Lemma 35.3.2. Let $R \to A$ be a ring map. Given a descent datum $(N, \varphi )$ we can associate to it a cosimplicial $(A/R)_\bullet$-module $N_\bullet$2 by the rules $N_ n = N_{n, n}$ and given $\beta : [n] \to [m]$ setting we define

$N_\bullet (\beta ) = (\varphi ^ m_{\beta (n)m}) \circ N_{\beta , n} : N_{n, n} \longrightarrow N_{m, m}.$

This procedure is functorial in the descent datum.

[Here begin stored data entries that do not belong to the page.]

-- pv_equiv track=rewrite | github.com/mbusc1/Python-Projects | q5helper/q5solution.py | merge_chars
-- ===== SOURCE A (Python) =====
-- def merge_chars(a : str, b : str) -> str:
--     #base
--     if len(a) == 0 and len(b) ==  0: return ""
--     #non-base
--     if len(a) == 0:
--         return str(b[0]) + merge_chars("", b[1:])
--     if len(b) == 0:
--         return str(a[0]) + merge_chars(a[1:], "")
--
--     if a[0] < b[0]:
--         return str(a[0]) + merge_chars(a[1:], b)
--     else:
--         return str(b[0]) + merge_chars(a, b[1:])
-- ===== SOURCE B (Python) =====
-- def merge_chars(a: str, b: str) -> str:
--     # iterative two-pointer merge, O(n+m)
--     i = j = 0
--     out = []
--     while i < len(a) and j < len(b):
--         if a[i] < b[j]:
--             out.append(a[i])
--             i += 1
--         else:
--             out.append(b[j])
--             j += 1
--     return ''.join(out) + a[i:] + b[j:]
-- ===== Notes on version B (the rewrite author's own statement) =====
-- stated objective: faster
-- what changed: Replaced the O(n^2) recursion (each step slices strings and concatenates to the result) with an iterative two-pointer merge that appends characters to a list and joins once.
import Mathlib
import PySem

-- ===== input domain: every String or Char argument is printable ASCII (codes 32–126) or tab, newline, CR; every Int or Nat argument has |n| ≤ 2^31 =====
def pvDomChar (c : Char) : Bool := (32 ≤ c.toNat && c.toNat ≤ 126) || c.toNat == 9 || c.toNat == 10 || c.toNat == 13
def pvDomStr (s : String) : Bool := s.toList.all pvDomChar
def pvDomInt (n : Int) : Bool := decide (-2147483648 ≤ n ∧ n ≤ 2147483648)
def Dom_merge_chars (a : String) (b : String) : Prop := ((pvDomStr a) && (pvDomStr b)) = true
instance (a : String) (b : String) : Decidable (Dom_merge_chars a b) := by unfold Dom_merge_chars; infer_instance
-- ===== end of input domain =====

-- B replaces A's quadratic slice-and-concatenate recursion with an O(n+m) two-pointer merge into an accumulator.

-- ===== PORT A =====
-- A's recursion, step for step over the characters (a[1:] = tail, a[0] = head).
def mergeCharsRecA : List Char → List Char → List Char
  | [], [] => []
  | [], bc :: bs => bc :: mergeCharsRecA [] bs
  | ac :: as', [] => ac :: mergeCharsRecA as' []
  | ac :: as', bc :: bs =>
      if ac < bc then ac :: mergeCharsRecA as' (bc :: bs)
      else bc :: mergeCharsRecA (ac :: as') bs
  termination_by a b => a.length + b.length

def merge_chars (a : String) (b : String) : String :=
  String.mk (mergeCharsRecA a.toList b.toList)

-- ===== PORT B =====
-- B's while loop: two pointers advance, chars go into an accumulator (the 'out' list),
-- then the leftover tails are appended once at the end.
def mergeCharsLoopB : List Char → List Char → List Char → List Char
  | ac :: as', bc :: bs, acc =>
      if ac < bc then mergeCharsLoopB as' (bc :: bs) (ac :: acc)
      else mergeCharsLoopB (ac :: as') bs (bc :: acc)
  | as', bs, acc => acc.reverse ++ as' ++ bs
  termination_by a b _ => a.length + b.length

def merge_chars_alt (a : String) (b : String) : String :=
  String.mk (mergeCharsLoopB a.toList b.toList [])

-- ===== PRECONDITION & SPEC =====
def Spec_merge_chars (a : String) (b : String) (out : String) : Prop := out = merge_chars_alt a b
instance (a : String) (b : String) (out : String) : Decidable (Spec_merge_chars a b out) := by unfold Spec_merge_chars; infer_instance

-- ===== CLAIM (what is proved, stated in full; the proofs are below) =====
def Claim_equal_merge_chars : Prop := ∀ (a : String) (b : String), Dom_merge_chars a b → Spec_merge_chars a b (merge_chars a b)

-- ===== LEMMAS AND PROOFS =====
theorem mergeCharsRecA_nil_right : ∀ (as' : List Char), mergeCharsRecA as' [] = as'
  | [] => by simp [mergeCharsRecA]
  | ac :: as' => by simp [mergeCharsRecA, mergeCharsRecA_nil_right as']

theorem mergeCharsRecA_nil_left : ∀ (bs : List Char), mergeCharsRecA [] bs = bs
  | [] => by simp [mergeCharsRecA]
  | bc :: bs => by simp [mergeCharsRecA, mergeCharsRecA_nil_left bs]

theorem mergeCharsLoopB_eq : ∀ (as' bs acc : List Char),
    mergeCharsLoopB as' bs acc = acc.reverse ++ mergeCharsRecA as' bs
  | [], bs, acc => by simp [mergeCharsLoopB, mergeCharsRecA_nil_left]
  | ac :: as', [], acc => by simp [mergeCharsLoopB, mergeCharsRecA_nil_right]
  | ac :: as', bc :: bs, acc => by
      by_cases h : ac < bc
      · rw [show mergeCharsLoopB (ac :: as') (bc :: bs) acc
              = mergeCharsLoopB as' (bc :: bs) (ac :: acc) by simp [mergeCharsLoopB, h]]
        rw [mergeCharsLoopB_eq as' (bc :: bs) (ac :: acc)]
        simp [mergeCharsRecA, h]
      · rw [show mergeCharsLoopB (ac :: as') (bc :: bs) acc
              = mergeCharsLoopB (ac :: as') bs (bc :: acc) by simp [mergeCharsLoopB, h]]
        rw [mergeCharsLoopB_eq (ac :: as') bs (bc :: acc)]
        simp [mergeCharsRecA, h]
  termination_by a b _ => a.length + b.length

-- ===== VERDICT (by name: the statement is the Claim_ definition above) =====
theorem merge_chars_spec : Claim_equal_merge_chars := by
  intro a b _
  unfold Spec_merge_chars merge_chars merge_chars_alt
  rw [mergeCharsLoopB_eq]
  simp
-- ---- A's collecting loop is a filterMap
theorem foldl_collect_eq_filterMap (f : String → Option (String × Int)) :
    ∀ (l : List String) (acc : List (String × Int)),
      l.foldl (fun acc info =>
          match f info with
          | some p => acc ++ [p]
          | none => acc) acc = acc ++ l.filterMap f := by
  intro l
  induction l with
  | nil => intro acc; simp
  | cons x xs ih =>
    intro acc
    cases h : f x <;> simp [List.foldl_cons, h, ih]

-- running best over swapped (time, title) hits = swap of running best over (title, time) hits
theorem best_swap :
    ∀ (hits : List (String × Int)) (b : Option (String × Int)),
      hits.foldl updSwap (b.map Prod.swap) = (hits.foldl updBest b).map Prod.swap := by
  intro hits
  induction hits with
  | nil => intro b; simp
  | cons p rest ih =>
    intro b
    rw [List.foldl_cons, List.foldl_cons, ← ih]
    congr 1
    cases b with
    | none => rfl
    | some q => by_cases hq : p.2 > q.2 <;> simp [updSwap, updBest, Prod.swap, hq]

theorem head?_insertBy (before : (String × Int) → (String × Int) → Bool)
    (x : String × Int) (ys : List (String × Int)) :
    (PySem.List.insertBy before x ys).head? =
      some (match ys with
            | [] => x
            | h :: _ => if before x h then x else h) := by
  cases ys with
  | nil => simp [PySem.List.insertBy]
  | cons h t =>
    by_cases hb : before x h = true <;> simp [PySem.List.insertBy, hb]

-- head of the stable insertion sort by key (-time) = running strict max (earliest maximum)
theorem head?_foldl_insertBy :
    ∀ (l : List (String × Int)) (acc : List (String × Int)),
      (l.foldl (fun acc x =>
          PySem.List.insertBy (fun a b => decide ((-a.2 : Int) < -b.2)) x acc) acc).head?
      = l.foldl updBest acc.head? := by
  intro l
  induction l with
  | nil => intro acc; simp
  | cons x xs ih =>
    intro acc
    rw [List.foldl_cons, List.foldl_cons, ih]
    congr 1
    cases acc with
    | nil => simp [PySem.List.insertBy, updBest]
    | cons h t =>
      rw [head?_insertBy]
      have : ((-x.2 : Int) < -h.2) ↔ (x.2 > h.2) := by omega
      by_cases hx : x.2 > h.2
      · simp [updBest, hx, this.mpr hx]
      · simp [updBest, hx, (not_iff_not.mpr this).mpr hx]

-- the core of the A side: first title after the stable sort = title of the running strict max
theorem sorted_first_eq_best (l : List (String × Int)) :
    (if l.length = 0 then "(None)"
     else (PySem.List.pyGetD (PySem.List.sorted l (fun p => (-p.2 : Int)) false) 0 ("", 0)).1)
    = (match l.foldl updBest none with
       | none => "(None)"
       | some q => q.1) := by
  have hh : (PySem.List.sorted l (fun p => (-p.2 : Int)) false).head?
      = l.foldl updBest none := by
    rw [PySem.List.sorted_eq_foldl_insertBy, head?_foldl_insertBy]
    rfl
  rcases l with _ | ⟨a, as⟩
  · rfl
  · have hsne : PySem.List.sorted (a :: as) (fun p => (-p.2 : Int)) false ≠ [] := by
      simp [PySem.List.sorted_eq_nil_iff]
    obtain ⟨h0, t0, hs⟩ := List.exists_cons_of_ne_nil hsne
    rw [hs] at hh
    rw [List.head?_cons] at hh
    have hlen : ¬ ((a :: as).length = 0) := by simp
    rw [if_neg hlen, hs, PySem.List.pyGetD_zero_cons, ← hh]


theorem pvLen4 {α : Type} (l : List α) (h : l.length = 4) : ∃ a b c d, l = [a, b, c, d] := by
  rcases l with _ | ⟨a, _ | ⟨b, _ | ⟨c, _ | ⟨d, _ | ⟨e, t⟩⟩⟩⟩⟩ <;>
    first
    | exact ⟨a, b, c, d, rfl⟩
    | simp at h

Proof. Here are the first few maps where $\varphi (n \otimes 1) = \sum \alpha _ i \otimes x_ i$

$\begin{matrix} \delta ^1_0 & : & N & \to & A \otimes N & n & \mapsto & 1 \otimes n \\ \delta ^1_1 & : & N & \to & A \otimes N & n & \mapsto & \sum \alpha _ i \otimes x_ i \\ \sigma ^0_0 & : & A \otimes N & \to & N & a_0 \otimes n & \mapsto & a_0n \\ \delta ^2_0 & : & A \otimes N & \to & A \otimes A \otimes N & a_0 \otimes n & \mapsto & 1 \otimes a_0 \otimes n \\ \delta ^2_1 & : & A \otimes N & \to & A \otimes A \otimes N & a_0 \otimes n & \mapsto & a_0 \otimes 1 \otimes n \\ \delta ^2_2 & : & A \otimes N & \to & A \otimes A \otimes N & a_0 \otimes n & \mapsto & \sum a_0 \otimes \alpha _ i \otimes x_ i \\ \sigma ^1_0 & : & A \otimes A \otimes N & \to & A \otimes N & a_0 \otimes a_1 \otimes n & \mapsto & a_0a_1 \otimes n \\ \sigma ^1_1 & : & A \otimes A \otimes N & \to & A \otimes N & a_0 \otimes a_1 \otimes n & \mapsto & a_0 \otimes a_1n \end{matrix}$

with notation as in Simplicial, Section 14.5. We first verify the two properties $\sigma ^0_0 \circ \delta ^1_0 = \text{id}$ and $\sigma ^0_0 \circ \delta ^1_1 = \text{id}$. The first one, $\sigma ^0_0 \circ \delta ^1_0 = \text{id}$, is clear from the explicit description of the morphisms above. To prove the second relation we have to use the cocycle condition (because it does not holds for an arbitrary isomorphism $\varphi : N \otimes _ R A \to A \otimes _ R N$). Write $p = \sigma ^0_0 \circ \delta ^1_1 : N \to N$. By the description of the maps above we deduce that $p$ is also equal to

$p = \varphi \otimes \text{id} : N = (N \otimes _ R A) \otimes _{(A \otimes _ R A)} A \longrightarrow (A \otimes _ R N) \otimes _{(A \otimes _ R A)} A = N$

Since $\varphi$ is an isomorphism we see that $p$ is an isomorphism. Write $\varphi (n \otimes 1) = \sum \alpha _ i \otimes x_ i$ for certain $\alpha _ i \in A$ and $x_ i \in N$. Then $p(n) = \sum \alpha _ ix_ i$. Next, write $\varphi (x_ i \otimes 1) = \sum \alpha _{ij} \otimes y_ j$ for certain $\alpha _{ij} \in A$ and $y_ j \in N$. Then the cocycle condition says that

$\sum \alpha _ i \otimes \alpha _{ij} \otimes y_ j = \sum \alpha _ i \otimes 1 \otimes x_ i.$

This means that $p(n) = \sum \alpha _ ix_ i = \sum \alpha _ i\alpha _{ij}y_ j = \sum \alpha _ i p(x_ i) = p(p(n))$. Thus $p$ is a projector, and since it is an isomorphism it is the identity.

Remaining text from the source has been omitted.